-- pv_equiv track=rewrite | github.com/yougi8/CodingTestStudy | 프로그래머스/pccp_1_3_유전법칙.py | search
-- ===== SOURCE A (Python) =====
-- def search(gen, pos):
--     if gen == 1:
--         return "Rr"
--     parent = search(gen - 1, pos // 4)
--
--     if parent == 'RR':
--         return 'RR'
--     elif parent == 'rr':
--         return 'rr'
--
--     now = pos % 5
--     if parent == 'Rr':
--         if now == 1:
--             return 'RR'
--         elif now == 2 or now == 3:
--             return 'Rr'
--         else:
--             return 'rr'
-- ===== SOURCE B (Python) =====
-- def search(gen, pos):
--     # Iterative: walk generations 2..gen top-down; the digit for generation g
--     # is (pos // 4**(gen-g)) % 5 (repeated floor-division by 4 collapsed into
--     # one power).  Once the state leaves 'Rr' it is fixed forever.
--     state = "Rr"
--     for g in range(2, gen + 1):
--         if state == "Rr":
--             now = (pos // 4 ** (gen - g)) % 5
--             if now == 1:
--                 state = "RR"
--             elif now == 2 or now == 3:
--                 state = "Rr"
--             else:
--                 state = "rr"
--     return state
-- ===== Notes on version B (the rewrite author's own statement) =====
-- stated objective: alternative
-- what changed: Replaces the top-down recursion (which divides pos by 4 at each unwinding and rebuilds the answer on the way back) by a single forward loop over generations 2..gen that extracts each generation's digit directly as (pos // 4**(gen-g)) % 5 and updates an accumulator state, with no recursion.
import Mathlib
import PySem

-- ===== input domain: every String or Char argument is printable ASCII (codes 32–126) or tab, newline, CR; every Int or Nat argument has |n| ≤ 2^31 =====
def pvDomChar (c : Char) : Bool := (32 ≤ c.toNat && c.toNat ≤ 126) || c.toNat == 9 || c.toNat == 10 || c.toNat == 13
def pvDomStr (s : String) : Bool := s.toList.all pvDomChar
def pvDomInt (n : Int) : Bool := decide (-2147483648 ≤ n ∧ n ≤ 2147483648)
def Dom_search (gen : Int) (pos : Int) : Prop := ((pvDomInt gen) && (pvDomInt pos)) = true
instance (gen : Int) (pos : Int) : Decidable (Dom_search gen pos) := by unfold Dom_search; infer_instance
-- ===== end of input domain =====

-- B replaces A's top-down recursion by a forward loop over generations extracting each
-- digit as (pos // 4**(gen-g)) % 5; same values everywhere A returns (objective: alternative).

-- ===== PORT A =====
-- A recurses on gen, decreasing by 1; realized by structural recursion on the fuel
-- gen.toNat (identical to A for every gen ≥ 1; gen ≤ 0 is outside Pre_search).
def searchGo : Nat → Int → String
  | 0, _ => "Rr"          -- unreachable under Pre_search (gen ≤ 0: A recurses forever)
  | 1, _ => "Rr"
  | n + 2, pos =>
    let parent := searchGo (n + 1) (PySem.Int.floordiv pos 4)
    if parent = "RR" then "RR"
    else if parent = "rr" then "rr"
    else
      let now := PySem.Int.mod pos 5
      if parent = "Rr" then
        if now = 1 then "RR"
        else if now = 2 ∨ now = 3 then "Rr"
        else "rr"
      else ""             -- Python falls off the end (None); unreachable: parent ∈ {RR,rr,Rr}

def search (gen : Int) (pos : Int) : String := searchGo gen.toNat pos

-- ===== PORT B =====
-- (4 : Int) ^ (gen - g).toNat is exact for 4 ** (gen - g): in the loop g ≤ gen, so gen - g ≥ 0.
def searchStep (gen : Int) (pos : Int) (state : String) (g : Int) : String :=
  if state = "Rr" then
    let now := PySem.Int.mod (PySem.Int.floordiv pos ((4 : Int) ^ (gen - g).toNat)) 5
    if now = 1 then "RR"
    else if now = 2 ∨ now = 3 then "Rr"
    else "rr"
  else state

def search_alt (gen : Int) (pos : Int) : String :=
  (PySem.List.pyRange 2 (gen + 1) 1).foldl (searchStep gen pos) "Rr"

-- ===== PRECONDITION & SPEC =====
-- Pre_ excludes exactly gen ≤ 0, where A never returns: the recursion gen-1, gen-2, …
-- never reaches the gen == 1 base case (RecursionError).
def Pre_search (gen : Int) (pos : Int) : Prop := 1 ≤ gen
instance (gen : Int) (pos : Int) : Decidable (Pre_search gen pos) := by unfold Pre_search; infer_instance
def pvWitness_search : Int × Int := (3, 7)

def Spec_search (gen : Int) (pos : Int) (out : String) : Prop := out = search_alt gen pos
instance (gen : Int) (pos : Int) (out : String) : Decidable (Spec_search gen pos out) := by unfold Spec_search; infer_instance

-- ===== CLAIM (what is proved, stated in full; the proofs are below) =====
def Claim_equal_search : Prop := ∀ (gen : Int) (pos : Int), Dom_search gen pos → Pre_search gen pos → Spec_search gen pos (search gen pos)

-- ===== LEMMAS AND PROOFS =====

-- A's result is always one of the three genotype strings.
theorem searchGo_mem (n : Nat) : ∀ pos : Int,
    searchGo n pos = "RR" ∨ searchGo n pos = "rr" ∨ searchGo n pos = "Rr" := by
  induction n with
  | zero => intro pos; simp [searchGo]
  | succ m ih =>
    intro pos
    cases m with
    | zero => simp [searchGo]
    | succ k =>
      have h := ih (PySem.Int.floordiv pos 4)
      simp only [searchGo]
      rcases h with h | h | h <;> rw [h] <;> split_ifs <;> simp_all

-- collapsing two floor divisions: (pos // 4) // 4^k = pos // 4^(k+1)
theorem floordiv_four_pow (pos : Int) (k : Nat) :
    PySem.Int.floordiv (PySem.Int.floordiv pos 4) ((4:Int) ^ k) =
      PySem.Int.floordiv pos ((4:Int) ^ (k + 1)) := by
  rw [PySem.Int.floordiv_eq_ediv_of_pos (by norm_num : (0:Int) < 4),
      PySem.Int.floordiv_eq_ediv_of_pos (by positivity),
      PySem.Int.floordiv_eq_ediv_of_pos (by positivity),
      Int.ediv_ediv_of_nonneg (by norm_num : (0:Int) ≤ 4)]
  ring_nf

-- one B-step with exponent shifted by one equals the step for pos // 4
theorem searchStep_shift (k : Nat) (pos : Int) (s : String) (g : Int)
    (hg : g ≤ (k : Int) + 1) :
    searchStep ((k : Int) + 2) pos s g = searchStep ((k : Int) + 1) (PySem.Int.floordiv pos 4) s g := by
  unfold searchStep
  have he : (((k : Int) + 2) - g).toNat = (((k : Int) + 1) - g).toNat + 1 := by omega
  rw [he, ← floordiv_four_pow]

-- main invariant: for n ≥ 1, A's recursion equals B's fold with gen = n
theorem searchGo_eq_fold (n : Nat) : 1 ≤ n → ∀ pos : Int,
    searchGo n pos =
      (PySem.List.pyRange 2 ((n : Int) + 1) 1).foldl (searchStep (n : Int) pos) "Rr" := by
  induction n with
  | zero => omega
  | succ m ih =>
    intro _ pos
    cases m with
    | zero =>
      rw [PySem.List.pyRange_one_eq_nil (by norm_num)]
      simp [searchGo]
    | succ k =>
      have hsplit : PySem.List.pyRange 2 (((k + 2 : Nat) : Int) + 1) 1
          = PySem.List.pyRange 2 (((k : Int) + 2)) 1 ++ [(k : Int) + 2] := by
        have h := PySem.List.pyRange_one_succ_right (a := 2) (b := (k : Int) + 2) (by omega)
        have hc : ((k + 2 : Nat) : Int) + 1 = ((k : Int) + 2) + 1 := by push_cast; ring
        rw [hc, h]
      rw [hsplit, List.foldl_append]
      have hcongr : (PySem.List.pyRange 2 ((k : Int) + 2) 1).foldl
            (searchStep (((k + 2 : Nat) : Int)) pos) "Rr"
          = (PySem.List.pyRange 2 ((k : Int) + 2) 1).foldl
            (searchStep ((k : Int) + 1) (PySem.Int.floordiv pos 4)) "Rr" := by
        apply PySem.List.foldl_congr_mem
        intro acc g hg
        rw [PySem.List.mem_pyRange_one] at hg
        have : ((k + 2 : Nat) : Int) = (k : Int) + 2 := by push_cast; ring
        rw [this]
        exact searchStep_shift k pos acc g (by omega)
      rw [hcongr]
      have hpref : (PySem.List.pyRange 2 ((k : Int) + 2) 1).foldl
            (searchStep ((k : Int) + 1) (PySem.Int.floordiv pos 4)) "Rr"
          = searchGo (k + 1) (PySem.Int.floordiv pos 4) := by
        have h := ih (by omega) (PySem.Int.floordiv pos 4)
        have hc1 : ((k + 1 : Nat) : Int) = (k : Int) + 1 := by push_cast; ring
        rw [hc1] at h
        have hc2 : (k : Int) + 1 + 1 = (k : Int) + 2 := by ring
        rw [hc2] at h
        exact h.symm
      rw [hpref]
      simp only [List.foldl_cons, List.foldl_nil]
      -- final step: exponent 0, now = pos % 5
      have hlast : ∀ s : String, searchStep (((k + 2 : Nat) : Int)) pos s ((k : Int) + 2)
          = if s = "Rr" then
              (if PySem.Int.mod pos 5 = 1 then "RR"
               else if PySem.Int.mod pos 5 = 2 ∨ PySem.Int.mod pos 5 = 3 then "Rr"
               else "rr")
            else s := by
        intro s
        unfold searchStep
        have : ((((k + 2 : Nat) : Int)) - ((k : Int) + 2)).toNat = 0 := by omega
        rw [this]
        simp [PySem.Int.floordiv]
      have hc : ((k + 1 + 1 : Nat) : Int) = ((k + 2 : Nat) : Int) := by push_cast; ring
      rw [hc, hlast]
      rcases searchGo_mem (k + 1) (PySem.Int.floordiv pos 4) with h | h | h <;>
        (simp only [searchGo]; rw [h]; simp)

-- ===== VERDICT (by name: the statement is the Claim_ definition above) =====
theorem search_spec : Claim_equal_search := by
  intro gen pos _ hpre
  unfold Spec_search search search_alt
  have h1 : (1:Nat) ≤ gen.toNat := by
    unfold Pre_search at hpre; omega
  have h2 : (gen.toNat : Int) = gen := by
    unfold Pre_search at hpre; omega
  rw [searchGo_eq_fold gen.toNat h1 pos, h2]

**Your goal**
Return only the stretch of the material above from the line holding "have h := ih (PySem.Int.floordiv pos 4)" through the line holding "intro acc g hg", copied exactly.

**Result of this task**
      have h := ih (PySem.Int.floordiv pos 4)
      simp only [searchGo]
      rcases h with h | h | h <;> rw [h] <;> split_ifs <;> simp_all

-- collapsing two floor divisions: (pos // 4) // 4^k = pos // 4^(k+1)
theorem floordiv_four_pow (pos : Int) (k : Nat) :
    PySem.Int.floordiv (PySem.Int.floordiv pos 4) ((4:Int) ^ k) =
      PySem.Int.floordiv pos ((4:Int) ^ (k + 1)) := by
  rw [PySem.Int.floordiv_eq_ediv_of_pos (by norm_num : (0:Int) < 4),
      PySem.Int.floordiv_eq_ediv_of_pos (by positivity),
      PySem.Int.floordiv_eq_ediv_of_pos (by positivity),
      Int.ediv_ediv_of_nonneg (by norm_num : (0:Int) ≤ 4)]
  ring_nf

-- one B-step with exponent shifted by one equals the step for pos // 4
theorem searchStep_shift (k : Nat) (pos : Int) (s : String) (g : Int)
    (hg : g ≤ (k : Int) + 1) :
    searchStep ((k : Int) + 2) pos s g = searchStep ((k : Int) + 1) (PySem.Int.floordiv pos 4) s g := by
  unfold searchStep
  have he : (((k : Int) + 2) - g).toNat = (((k : Int) + 1) - g).toNat + 1 := by omega
  rw [he, ← floordiv_four_pow]

-- main invariant: for n ≥ 1, A's recursion equals B's fold with gen = n
theorem searchGo_eq_fold (n : Nat) : 1 ≤ n → ∀ pos : Int,
    searchGo n pos =
      (PySem.List.pyRange 2 ((n : Int) + 1) 1).foldl (searchStep (n : Int) pos) "Rr" := by
  induction n with
  | zero => omega
  | succ m ih =>
    intro _ pos
    cases m with
    | zero =>
      rw [PySem.List.pyRange_one_eq_nil (by norm_num)]
      simp [searchGo]
    | succ k =>
      have hsplit : PySem.List.pyRange 2 (((k + 2 : Nat) : Int) + 1) 1
          = PySem.List.pyRange 2 (((k : Int) + 2)) 1 ++ [(k : Int) + 2] := by
        have h := PySem.List.pyRange_one_succ_right (a := 2) (b := (k : Int) + 2) (by omega)
        have hc : ((k + 2 : Nat) : Int) + 1 = ((k : Int) + 2) + 1 := by push_cast; ring
        rw [hc, h]
      rw [hsplit, List.foldl_append]
      have hcongr : (PySem.List.pyRange 2 ((k : Int) + 2) 1).foldl
            (searchStep (((k + 2 : Nat) : Int)) pos) "Rr"
          = (PySem.List.pyRange 2 ((k : Int) + 2) 1).foldl
            (searchStep ((k : Int) + 1) (PySem.Int.floordiv pos 4)) "Rr" := by
        apply PySem.List.foldl_congr_mem
        intro acc g hg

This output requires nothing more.